Bootstrap confidence interval estimation routines for SciPy
Scikits.bootstrap provides bootstrap confidence interval algorithms for scipy.
At present, it is rather feature-incomplete and in flux. However, the functions that have been written should be relatively stable as far as results.
Much of the code has been written based off the descriptions from Efron and Tibshirani's Introduction to the Bootstrap, and results should match the results obtained from following those explanations. However, the current ABC code is based off of the modified-BSD-licensed R port of the Efron bootstrap code, as I do not believe I currently have a sufficient understanding of the ABC method to write the code independently.
In any case, please contact me (Constantine Evans firstname.lastname@example.org) with any questions or suggestions. I'm trying to add documentation, and will be adding tests as well. I'm especially interested, however, in how the API should actually look; please let me know if you think the package should be organized differently.
The package is licensed under the Modified BSD License. It is supported in part by the Evans Foundation.

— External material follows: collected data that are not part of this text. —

-- pv_equiv track=rewrite | github.com/shubhamag91/poker_ai | code/scripts/report_postflop_hero_deeper_actions.py | extract_turn_action_lines
-- ===== SOURCE A (Python) =====
-- def extract_turn_action_lines(hand: str) -> list[str]:
--     lines = hand.splitlines()
--     start = None
--     for i, line in enumerate(lines):
--         if line.startswith("*** TURN ***"):
--             start = i + 1
--             break
--     if start is None:
--         return []
--
--     end = len(lines)
--     for i in range(start, len(lines)):
--         if lines[i].startswith("*** RIVER ***") or lines[i].startswith("*** SUMMARY ***"):
--             end = i
--             break
--     return [line.strip() for line in lines[start:end] if line.strip()]
-- ===== SOURCE B (Python) =====
-- def extract_turn_action_lines(hand: str) -> list[str]:
--     out = []
--     collecting = False
--     for line in hand.splitlines():
--         if not collecting:
--             if line.startswith("*** TURN ***"):
--                 collecting = True
--         elif line.startswith("*** RIVER ***") or line.startswith("*** SUMMARY ***"):
--             break
--         else:
--             s = line.strip()
--             if s:
--                 out.append(s)
--     return out
-- ===== Notes on version B (the rewrite author's own statement) =====
-- stated objective: simpler
-- what changed: Replaces A's three passes (index search for the TURN marker, second index loop for the RIVER/SUMMARY end marker, then a slice-and-filter comprehension) with one pass over the lines using a collecting flag that appends stripped non-empty lines and breaks at an end marker.
import Mathlib
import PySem

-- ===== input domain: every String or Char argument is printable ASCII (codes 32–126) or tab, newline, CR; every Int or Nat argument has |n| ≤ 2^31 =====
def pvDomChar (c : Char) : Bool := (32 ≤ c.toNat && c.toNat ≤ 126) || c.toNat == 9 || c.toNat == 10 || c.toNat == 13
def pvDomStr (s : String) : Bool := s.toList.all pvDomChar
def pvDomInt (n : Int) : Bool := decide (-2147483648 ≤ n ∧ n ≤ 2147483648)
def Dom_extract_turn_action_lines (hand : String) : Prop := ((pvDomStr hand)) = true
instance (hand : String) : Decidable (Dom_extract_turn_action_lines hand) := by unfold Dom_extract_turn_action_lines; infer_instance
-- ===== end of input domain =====

-- B replaces A's three passes (find start marker, find end marker, slice-and-filter)
-- by one pass with a collecting flag; objective: simpler.

-- ===== PORT A =====
-- first loop: for i, line in enumerate(lines): if line.startswith("*** TURN ***"): start = i+1; break
def aFindStart : List String → Nat → Option Nat
  | [], _ => none
  | line :: rest, i =>
    if PySem.Str.startswith line "*** TURN ***" then some (i + 1)
    else aFindStart rest (i + 1)

-- second loop: for i in range(start, len(lines)): checks lines[i]; iterating lines[i] for i ≥ start
-- is scanning lines.drop start alongside the index i (exact, since start ≤ len(lines))
def aFindEnd : List String → Nat → Option Nat
  | [], _ => none
  | line :: rest, i =>
    if PySem.Str.startswith line "*** RIVER ***" || PySem.Str.startswith line "*** SUMMARY ***"
    then some i
    else aFindEnd rest (i + 1)

def extract_turn_action_lines (hand : String) : List String :=
  let lines := PySem.Str.splitlines hand
  match aFindStart lines 0 with
  | none => []
  | some start =>
    let e := (aFindEnd (lines.drop start) start).getD lines.length
    -- lines[start:e] with 0 ≤ start ≤ e ≤ len(lines): exact as drop/take
    ((lines.drop start).take (e - start)).filterMap
      (fun line => let s := PySem.Str.strip line; if s = "" then none else some s)

-- ===== PORT B =====
def altGo : List String → Bool → List String
  | [], _ => []
  | line :: rest, collecting =>
    if !collecting then
      if PySem.Str.startswith line "*** TURN ***" then altGo rest true
      else altGo rest false
    else if PySem.Str.startswith line "*** RIVER ***" || PySem.Str.startswith line "*** SUMMARY ***"
    then []
    else
      let s := PySem.Str.strip line
      if s = "" then altGo rest collecting else s :: altGo rest collecting

def extract_turn_action_lines_alt (hand : String) : List String :=
  altGo (PySem.Str.splitlines hand) false

-- ===== PRECONDITION & SPEC =====
def Spec_extract_turn_action_lines (hand : String) (out : List String) : Prop := out = extract_turn_action_lines_alt hand
instance (hand : String) (out : List String) : Decidable (Spec_extract_turn_action_lines hand out) := by unfold Spec_extract_turn_action_lines; infer_instance

-- ===== CLAIM (what is proved, stated in full; the proofs are below) =====
def Claim_equal_extract_turn_action_lines : Prop := ∀ (hand : String), Dom_extract_turn_action_lines hand → Spec_extract_turn_action_lines hand (extract_turn_action_lines hand)

-- ===== LEMMAS AND PROOFS =====

def pvStripF (line : String) : Option String :=
  let s := PySem.Str.strip line; if s = "" then none else some s

lemma aFindEnd_shift (ls : List String) (i : Nat) :
    aFindEnd ls i = (aFindEnd ls 0).map (fun k => k + i) := by
  induction ls generalizing i with
  | nil => simp [aFindEnd]
  | cons l rest ih =>
    simp only [aFindEnd]
    split
    · simp [Nat.add_comm]
    · rw [ih (i + 1), ih 1]
      cases aFindEnd rest 0
      · simp
      · simp; omega

lemma aFindStart_shift (ls : List String) (i : Nat) :
    aFindStart ls i = (aFindStart ls 0).map (fun k => k + i) := by
  induction ls generalizing i with
  | nil => simp [aFindStart]
  | cons l rest ih =>
    simp only [aFindStart]
    split
    · simp [Nat.add_comm]
    · rw [ih (i + 1), ih 1]
      cases aFindStart rest 0
      · simp
      · simp; omega

-- the collecting phase of B equals A's take-until-end-marker then filter
lemma altGo_true (ls : List String) :
    altGo ls true = (ls.take ((aFindEnd ls 0).getD ls.length)).filterMap pvStripF := by
  induction ls with
  | nil => simp [altGo]
  | cons l rest ih =>
    by_cases hm : (PySem.Str.startswith l "*** RIVER ***" || PySem.Str.startswith l "*** SUMMARY ***") = true
    · simp only [altGo, aFindEnd, Bool.not_true, Bool.false_eq_true, if_false, hm, if_true]
      simp
    · simp only [altGo, aFindEnd, Bool.not_true, Bool.false_eq_true, if_false]
      rw [if_neg hm, if_neg hm]
      rw [ih, aFindEnd_shift rest 1]
      cases hk : aFindEnd rest 0 with
      | none =>
          simp only [Option.map_none, Option.getD_none, List.length_cons, List.take_succ_cons,
            List.filterMap_cons, pvStripF]
          split <;> rfl
      | some k =>
          simp only [Option.map_some, Option.getD_some, List.take_succ_cons,
            List.filterMap_cons, pvStripF]
          split <;> rfl

-- A's whole body on a line list, to do induction on
def aBody (lines : List String) : List String :=
  match aFindStart lines 0 with
  | none => []
  | some start =>
    let e := (aFindEnd (lines.drop start) start).getD lines.length
    ((lines.drop start).take (e - start)).filterMap pvStripF

lemma aBody_eq (hand : String) :
    extract_turn_action_lines hand = aBody (PySem.Str.splitlines hand) := by
  simp [extract_turn_action_lines, aBody, pvStripF]

lemma main_lemma (ls : List String) : aBody ls = altGo ls false := by
  induction ls with
  | nil => simp [aBody, aFindStart, altGo]
  | cons l rest ih =>
    by_cases h : PySem.Str.startswith l "*** TURN ***" = true
    · -- collection starts right after l
      simp only [aBody, aFindStart, h, if_pos, altGo, Bool.not_false,
        List.drop_succ_cons, List.drop_zero]
      rw [altGo_true, aFindEnd_shift rest 1]
      cases hk : aFindEnd rest 0 with
      | none => simp
      | some k => simp
    · -- l is skipped by both
      simp only [aBody, aFindStart, h, if_neg, Bool.false_eq_true, not_false_iff, altGo,
        Bool.not_false, if_true]
      rw [aFindStart_shift rest 1, ← ih]
      simp only [aBody]
      cases hs : aFindStart rest 0 with
      | none => simp
      | some s =>
          simp only [Option.map_some, Option.getD, List.drop_succ_cons]
          rw [aFindEnd_shift (rest.drop s) s, aFindEnd_shift (rest.drop s) (s + 1)]
          cases hk : aFindEnd (rest.drop s) 0 with
          | none =>
              simp only [Option.map_none, List.length_cons]
              have he : rest.length + 1 - (s + 1) = rest.length - s := by omega
              rw [he]
          | some k =>
              simp only [Option.map_some, Option.getD]
              have he : k + (s + 1) - (s + 1) = k + s - s := by omega
              rw [he]

-- ===== VERDICT (by name: the statement is the Claim_ definition above) =====
theorem extract_turn_action_lines_spec : Claim_equal_extract_turn_action_lines := by
  intro hand _
  unfold Spec_extract_turn_action_lines extract_turn_action_lines_alt
  rw [aBody_eq, main_lemma]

v1.0.0: scikits.bootstrap now uses pyerf, which means that it doesn't actually need scipy at all. It should work with PyPy, has some improved error and warning messages, and should be a bit faster in many cases. The old ci_abc function has been removed: use method='abc' instead.
v0.3.3: Bug fixes. Warnings have been cleaned up, and are implemented for BCa when all statistic values are equal (a common confusion in prior versions). Related numpy warnings are now suppressed. Some tests on Python 2 were fixed, and the PyPI website link is now correct.
v0.3.2: This version contains various fixes to allow compatibility with Python 3.3. While I have not used the package extensively with Python 3, all tests now pass, and importing works properly. The compatibility changes slightly modify the output of bootstrap_indexes, from a Python list to a Numpy array that can be iterated over in the same manner. This should only be important in extremely unusual situations.